Traffic Analysis using optimized YOLOv8 with AMD Ryzen AI

Things used in this project

Hardware components

AMD Ryzen AI Laptop/Mini PC - eg. Minisforum UM790 Pro with Ryzen 9 7940HS

Display, Keyboard and Mouse

Webcam, Logitech® HD Pro

Software apps and online services

Microsoft Windows 11

AMD Ryzen AI SW

PyTorch

Anaconda/Miniconda

Python >=3.9

Microsoft Visual Studio 2019

OpenCV

Ultralytic YOLOv8

Huggingface optimum-amd for Ryzen AI

Story

How it works:

AMD Ryzen AI laptop/MiniPC - Minisforum UM790 Pro

AMD’s Ryzen AI family of laptop processors now integrate with Neural Processing Unit (NPU), this frees up CPU and GPU to do another tasks and resulting in power efficiency. This possible based on Ryzen AI tech built on XDNA architecture, purpose-built to run AI workload locally. By using this advantage, I will simulate a traffic analysis tool that requires real-time speed in an object detection where coordinates and time stamp data of the bounding boxes as an input for this Python program that will make it as vehicle speed detection, counter and direction and will be useful in collecting data for traffic arrangements or enforcement. With this efficiency and real time result obtained in its local operations on an AMD’s laptop/ minipc, it is very flexible and cost efficient to apply this project to real world applications.

To make the process easier, we will use Huggingface YOLOv8 pre-trained model which has been optimized for the AMD’s IPU/NPU.

Steps:

1. Prepare your system, install pre-requisites and dependencies

Check whether your Ryzen AI laptop is IPU enabled or disabled?

Recently (in May 2023) AMD has launched its products with a dedicated AI engine that complements Windows x86 processors. This special AI chip will be explored in this object detection project. We use Minisforum UM790 Pro with AMD Ryzen 9 7940HS, which must be enabled in the IPU/NPU settings.
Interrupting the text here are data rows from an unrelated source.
-- pv_equiv track=rewrite | github.com/Amanuel94/CF-Solutions | C_Tree_Cutting.py | dfs
-- ===== SOURCE A (Python) =====
-- def dfs(node, graph, vis, k, x):
--     vis.add(node)
--     des = 0
--     deleted = 0
--     for nbr in graph[node]:
--         if nbr not in vis:
--             below, prev = dfs(nbr, graph, vis, k, x)
--             deleted += prev
--             if below >= x:
--                 deleted += 1
--                 des -= below
--             des += below
--
--     des += 1
--     return des, deleted
-- ===== SOURCE B (Python) =====
-- # Iterative explicit-stack post-order traversal replacing A's recursion; return value
-- # identical to A's; like A, it adds the visited nodes to the caller's `vis` set.
-- def dfs(node, graph, vis, k, x):
--     vis.add(node)
--     stack = [(node, list(graph[node]), 0, 0)]
--     while stack:
--         n, nbrs, des, deleted = stack.pop()
--         if not nbrs:
--             below = des + 1
--             if not stack:
--                 return below, deleted
--             pn, pnbrs, pdes, pdel = stack.pop()
--             pdel += deleted
--             if below >= x:
--                 pdel += 1
--             else:
--                 pdes += below
--             stack.append((pn, pnbrs, pdes, pdel))
--         else:
--             nbr, rest = nbrs[0], nbrs[1:]
--             if nbr in vis:
--                 stack.append((n, rest, des, deleted))
--             else:
--                 vis.add(nbr)
--                 stack.append((n, rest, des, deleted))
--                 stack.append((nbr, list(graph[nbr]), 0, 0))
-- ===== Notes on version B (the rewrite author's own statement) =====
-- stated objective: alternative
-- what changed: A's recursive DFS is replaced by an iterative post-order traversal over an explicit stack of (node, remaining-neighbours, des, deleted) frames that folds each finished child into its parent frame, removing recursion (and Python's recursion-depth limit on deep trees).
import Mathlib
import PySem

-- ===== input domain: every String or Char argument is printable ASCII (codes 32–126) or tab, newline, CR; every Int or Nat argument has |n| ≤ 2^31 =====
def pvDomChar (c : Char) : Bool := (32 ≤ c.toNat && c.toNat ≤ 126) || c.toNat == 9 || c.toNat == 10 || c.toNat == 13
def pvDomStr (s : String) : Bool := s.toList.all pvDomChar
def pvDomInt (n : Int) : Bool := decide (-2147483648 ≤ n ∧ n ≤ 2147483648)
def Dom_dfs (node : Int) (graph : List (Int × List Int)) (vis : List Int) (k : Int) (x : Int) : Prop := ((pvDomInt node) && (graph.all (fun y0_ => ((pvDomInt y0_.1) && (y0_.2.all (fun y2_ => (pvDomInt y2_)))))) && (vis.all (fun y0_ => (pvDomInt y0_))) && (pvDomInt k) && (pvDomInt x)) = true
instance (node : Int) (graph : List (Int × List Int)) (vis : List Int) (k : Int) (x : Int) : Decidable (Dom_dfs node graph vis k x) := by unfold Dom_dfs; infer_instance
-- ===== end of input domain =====

-- B replaces A's recursion by an explicit-stack iterative post-order machine (alternative
-- decomposition, same cost); both Pythons mutate `vis` identically — the theorems are about
-- the returned pair only.

-- ===== PORT A =====
-- graph[n] (the lookup itself; raising inputs are excluded by Pre_dfs, the port totalizes with [])
def pvGraphGet (graph : List (Int × List Int)) (n : Int) : List Int :=
  PySem.Dict.getD (PySem.Dict.mk graph) n []

-- all node names occurring in graph (keys and listed neighbours); its length bounds the
-- recursion depth, so it serves as the fuel that makes the port total
def pvU (graph : List (Int × List Int)) : List Int :=
  graph.foldr (fun p acc => p.1 :: p.2 ++ acc) []

mutual
-- A's recursive dfs; `none` is unreachable fuel exhaustion (proved below)
def dfsAux (graph : List (Int × List Int)) (x : Int) :
    Nat → Int → List Int → Option (List Int × Int × Int)
  | 0, _, _ => none
  | f+1, node, vis =>
    match loopA graph x f (pvGraphGet graph node) (PySem.Set.add vis node) 0 0 with
    | none => none
    | some (vis1, des, del) => some (vis1, des + 1, del)
  termination_by f _ _ => ((f, 0, 0) : Nat ×ₗ Nat ×ₗ Nat)

-- A's `for nbr in graph[node]` loop, carrying (vis, des, deleted)
def loopA (graph : List (Int × List Int)) (x : Int) :
    Nat → List Int → List Int → Int → Int → Option (List Int × Int × Int)
  | _, [], vis, des, del => some (vis, des, del)
  | f, nbr :: rest, vis, des, del =>
    if PySem.Set.contains vis nbr then loopA graph x f rest vis des del
    else
      match dfsAux graph x f nbr vis with
      | none => none
      | some (vis1, below, prev) =>
        let del1 := del + prev
        if below ≥ x then loopA graph x f rest vis1 (des - below + below) (del1 + 1)
        else loopA graph x f rest vis1 (des + below) del1
  termination_by f l _ _ _ => ((f, 1, l.length) : Nat ×ₗ Nat ×ₗ Nat)
end

def dfs (node : Int) (graph : List (Int × List Int)) (vis : List Int) (k : Int) (x : Int) : Int × Int :=
  match dfsAux graph x ((pvU graph).length + 1) node vis with
  | some r => (r.2.1, r.2.2)
  | none => (0, 0)

-- ===== PORT B =====
-- B's while-loop over the explicit frame stack (node, remaining nbrs, des, deleted);
-- `none` is unreachable fuel exhaustion (and the unreachable empty-stack exit)
def runB (graph : List (Int × List Int)) (x : Int) :
    Nat → List (Int × List Int × Int × Int) → List Int → Option (List Int × Int × Int)
  | 0, _, _ => none
  | _+1, [], _ => none
  | f+1, (n, nbrs, des, del) :: rest, vis =>
    match nbrs with
    | [] =>
      let below := des + 1
      match rest with
      | [] => some (vis, below, del)
      | (pn, pnbrs, pdes, pdel) :: rest' =>
        let pdel1 := pdel + del
        if below ≥ x then runB graph x f ((pn, pnbrs, pdes, pdel1 + 1) :: rest') vis
        else runB graph x f ((pn, pnbrs, pdes + below, pdel1) :: rest') vis
    | nbr :: nrest =>
      if PySem.Set.contains vis nbr then runB graph x f ((n, nrest, des, del) :: rest) vis
      else runB graph x f ((nbr, pvGraphGet graph nbr, 0, 0) :: (n, nrest, des, del) :: rest)
             (PySem.Set.add vis nbr)

def pvFuelB (graph : List (Int × List Int)) : Nat :=
  (2 * (pvU graph).length + 2) ^ ((pvU graph).length + 3)

def dfs_alt (node : Int) (graph : List (Int × List Int)) (vis : List Int) (k : Int) (x : Int) : Int × Int :=
  match runB graph x (pvFuelB graph) [(node, pvGraphGet graph node, 0, 0)] (PySem.Set.add vis node) with
  | some r => (r.2.1, r.2.2)
  | none => (0, 0)

-- ===== PRECONDITION & SPEC =====
-- Pre_dfs excludes exactly the inputs on which Python A raises KeyError: it requires every
-- node in the closure reachable from `node` through not-yet-visited nodes (the nodes whose
-- adjacency A looks up) to be a key of graph.
-- one saturation pass: add every unvisited neighbour of the current node set
def pvStep (graph : List (Int × List Int)) (vis : List Int) (S : List Int) : List Int :=
  S.foldl (fun acc u => (pvGraphGet graph u).foldl
    (fun acc2 m => if m ∈ vis then acc2 else PySem.Set.add acc2 m) acc) S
To check whether your AMD Ryzen AI laptop/mini PC is enabled or disabled, follow these instructions: From Windows Search, enter ”Device Manager”, expand “System Device” and look for “AMD IPU Device”. If it doesn’t appear in the list, you’ll need to enable it with reboot from Recovery setting.

In Windows Search, enter “Advanced Startup” > “Recovery Options”> clik “Restart Now”. After PC reboots, select “Troubleshoot” > “ Advanced options” > “UEFI Firmware Settings” then Restart > “Advanced” > “CPU Configuration” > In IPU Control choose “Enabled” > “Save & Exit”. After reboot, download the NPU driver from this link NPU Driver and then extract the downloaded zip file. Open command prompt in admin mode and execute the bat file

.\amd_install_kipudrv.bat

Then Ensure that the NPU driver is installed from Device Manager -> System Devices -> AMD IPU Device as shown in the following image.

The next step is to make sure we have the dependencies to install Ryzen AI SW: Visual Studio 2019, CMake >=3.26, Python >=3.9, latest Anaconda/Miniconda.

Now, ensure that all the pre-requisites outlined previously have been met and that the Windows PATH variable is properly set for each component. For example, Anaconda/Miniconda requires following paths to be set in the PATH variable

path\to\anaconda3\
path\to\anaconda3\Scripts\
path\to\anaconda3\Lib\bin\

2. Install Ryzen AI Software

Now download the Ryzen AI SW package and extract it.

Then, open command prompt in admin mode, navigate to the extracted folder and install Ryzen AI SW with:

.\install.bat -env <env name>

which will install conda environment, install Vitis AI Quantizer ONNX, ONNX Runtime, Vitis AI EP. Now we activate the Conda environment:

conda activate <env name>

Then run the test with:

cd ryzen-ai-sw-1.1\quicktest
python quicktest.py

This test will be carried out with a simple CNN model. If successfully run, the output will be as below. This indicates the model is running on the NPU and the Ryzen AI SW installation was successful.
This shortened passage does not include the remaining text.